*PROBLEM STATEMENT*: Once the line with "def asf_if_alt (cadena" is found in the material, write out that line and every later line exactly, through the end.

*EXCERPTED DATA*:
-- pv_equiv track=rewrite | github.com/franleplant/sintaxis_notas_de_catedra | fsa.py | asf_if
-- ===== SOURCE A (Python) =====
-- ESTADO_TRAMPA = -1
--
-- ACEPTADO = 'aceptado'
--
-- ERROR = 'error'
--
-- TRAMPA = 'trampa'
--
-- def asf_if(cadena):
--     aceptados = [2]
--     estado = 0
--     for c in cadena:
--         if estado == 0 and c == 'i':
--             estado = 1
--         elif estado == 1 and c == 'f':
--             estado = 2
--         else:
--             estado = ESTADO_TRAMPA
--             break
--
--     if estado in aceptados:
--         return ACEPTADO
--     if estado == ESTADO_TRAMPA:
--         return TRAMPA
--     return ERROR
-- ===== SOURCE B (Python) =====
-- ESTADO_TRAMPA = -1
-- ACEPTADO = 'aceptado'
-- ERROR = 'error'
-- TRAMPA = 'trampa'
--
-- def asf_if(cadena):
--     # Closed-form classification: compare the characters directly, no state machine.
--     s = list(cadena)
--     if s == ['i', 'f']:
--         return ACEPTADO
--     if s == [] or s == ['i']:
--         return ERROR
--     return TRAMPA
-- ===== Notes on version B (the rewrite author's own statement) =====
-- stated objective: simpler
-- what changed: Replaced the character-by-character FSA loop with its state accumulator by a single closed-form comparison of the input's character list against the three possible prefixes ('if' -> aceptado, '' or 'i' -> error, anything else -> trampa).
import Mathlib
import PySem

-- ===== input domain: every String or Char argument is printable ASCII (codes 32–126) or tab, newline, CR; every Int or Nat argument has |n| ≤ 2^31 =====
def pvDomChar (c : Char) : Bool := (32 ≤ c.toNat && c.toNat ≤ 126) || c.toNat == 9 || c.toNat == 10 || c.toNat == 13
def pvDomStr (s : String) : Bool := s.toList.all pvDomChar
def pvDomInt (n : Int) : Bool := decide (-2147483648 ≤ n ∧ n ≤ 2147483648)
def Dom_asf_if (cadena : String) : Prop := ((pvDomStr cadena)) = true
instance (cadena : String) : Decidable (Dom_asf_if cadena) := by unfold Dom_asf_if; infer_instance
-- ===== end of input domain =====

-- B: closed-form comparison of the character list instead of A's FSA loop (simpler; same values).
-- ===== PORT A =====
-- the FSA loop: estado evolves per character; `break` on the trap state is the early return of -1
def asfIfLoop (estado : Int) (l : List Char) : Int :=
  match l with
  | [] => estado
  | c :: cs =>
      if estado = 0 ∧ c = 'i' then asfIfLoop 1 cs
      else if estado = 1 ∧ c = 'f' then asfIfLoop 2 cs
      else -1

def asf_if (cadena : String) : String :=
  let aceptados : List Int := [2]
  let estado := asfIfLoop 0 cadena.toList
  if aceptados.contains estado then "aceptado"
  else if estado = -1 then "trampa"
  else "error"

-- ===== PORT B =====
def asf_if_alt (cadena : String) : String :=
  let s := cadena.toList
  if s = ['i', 'f'] then "aceptado"
  else if s = [] ∨ s = ['i'] then "error"
  else "trampa"

-- ===== PRECONDITION & SPEC =====
def Spec_asf_if (cadena : String) (out : String) : Prop := out = asf_if_alt cadena
instance (cadena : String) (out : String) : Decidable (Spec_asf_if cadena out) := by unfold Spec_asf_if; infer_instance

-- ===== CLAIM (what is proved, stated in full; the proofs are below) =====
def Claim_equal_asf_if : Prop := ∀ (cadena : String), Dom_asf_if cadena → Spec_asf_if cadena (asf_if cadena)

-- ===== LEMMAS AND PROOFS =====

-- ===== VERDICT (by name: the statement is the Claim_ definition above) =====
theorem loop_eq (l : List Char) :
    (if ([2] : List Int).contains (asfIfLoop 0 l) then "aceptado"
     else if asfIfLoop 0 l = -1 then "trampa" else "error") =
    (if l = ['i', 'f'] then "aceptado"
     else if l = [] ∨ l = ['i'] then "error" else "trampa") := by
  match l with
  | [] => simp [asfIfLoop]
  | [c] =>
      by_cases h : c = 'i' <;> simp [asfIfLoop, h]
  | c :: d :: rest =>
      by_cases hc : c = 'i'
      · by_cases hd : d = 'f'
        · cases rest with
          | nil => simp [asfIfLoop, hc, hd]
          | cons e es => simp [asfIfLoop, hc, hd]
        · simp [asfIfLoop, hc, hd]
      · simp [asfIfLoop, hc]

theorem asf_if_spec : Claim_equal_asf_if := by
  intro cadena _
  unfold Spec_asf_if asf_if asf_if_alt
  exact loop_eq cadena.toList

*COMPLETED EXERCISE*:
def asf_if_alt (cadena : String) : String :=
  let s := cadena.toList
  if s = ['i', 'f'] then "aceptado"
  else if s = [] ∨ s = ['i'] then "error"
  else "trampa"

-- ===== PRECONDITION & SPEC =====
def Spec_asf_if (cadena : String) (out : String) : Prop := out = asf_if_alt cadena
instance (cadena : String) (out : String) : Decidable (Spec_asf_if cadena out) := by unfold Spec_asf_if; infer_instance

-- ===== CLAIM (what is proved, stated in full; the proofs are below) =====
def Claim_equal_asf_if : Prop := ∀ (cadena : String), Dom_asf_if cadena → Spec_asf_if cadena (asf_if cadena)

-- ===== LEMMAS AND PROOFS =====

-- ===== VERDICT (by name: the statement is the Claim_ definition above) =====
theorem loop_eq (l : List Char) :
    (if ([2] : List Int).contains (asfIfLoop 0 l) then "aceptado"
     else if asfIfLoop 0 l = -1 then "trampa" else "error") =
    (if l = ['i', 'f'] then "aceptado"
     else if l = [] ∨ l = ['i'] then "error" else "trampa") := by
  match l with
  | [] => simp [asfIfLoop]
  | [c] =>
      by_cases h : c = 'i' <;> simp [asfIfLoop, h]
  | c :: d :: rest =>
      by_cases hc : c = 'i'
      · by_cases hd : d = 'f'
        · cases rest with
          | nil => simp [asfIfLoop, hc, hd]
          | cons e es => simp [asfIfLoop, hc, hd]
        · simp [asfIfLoop, hc, hd]
      · simp [asfIfLoop, hc]

theorem asf_if_spec : Claim_equal_asf_if := by
  intro cadena _
  unfold Spec_asf_if asf_if asf_if_alt
  exact loop_eq cadena.toList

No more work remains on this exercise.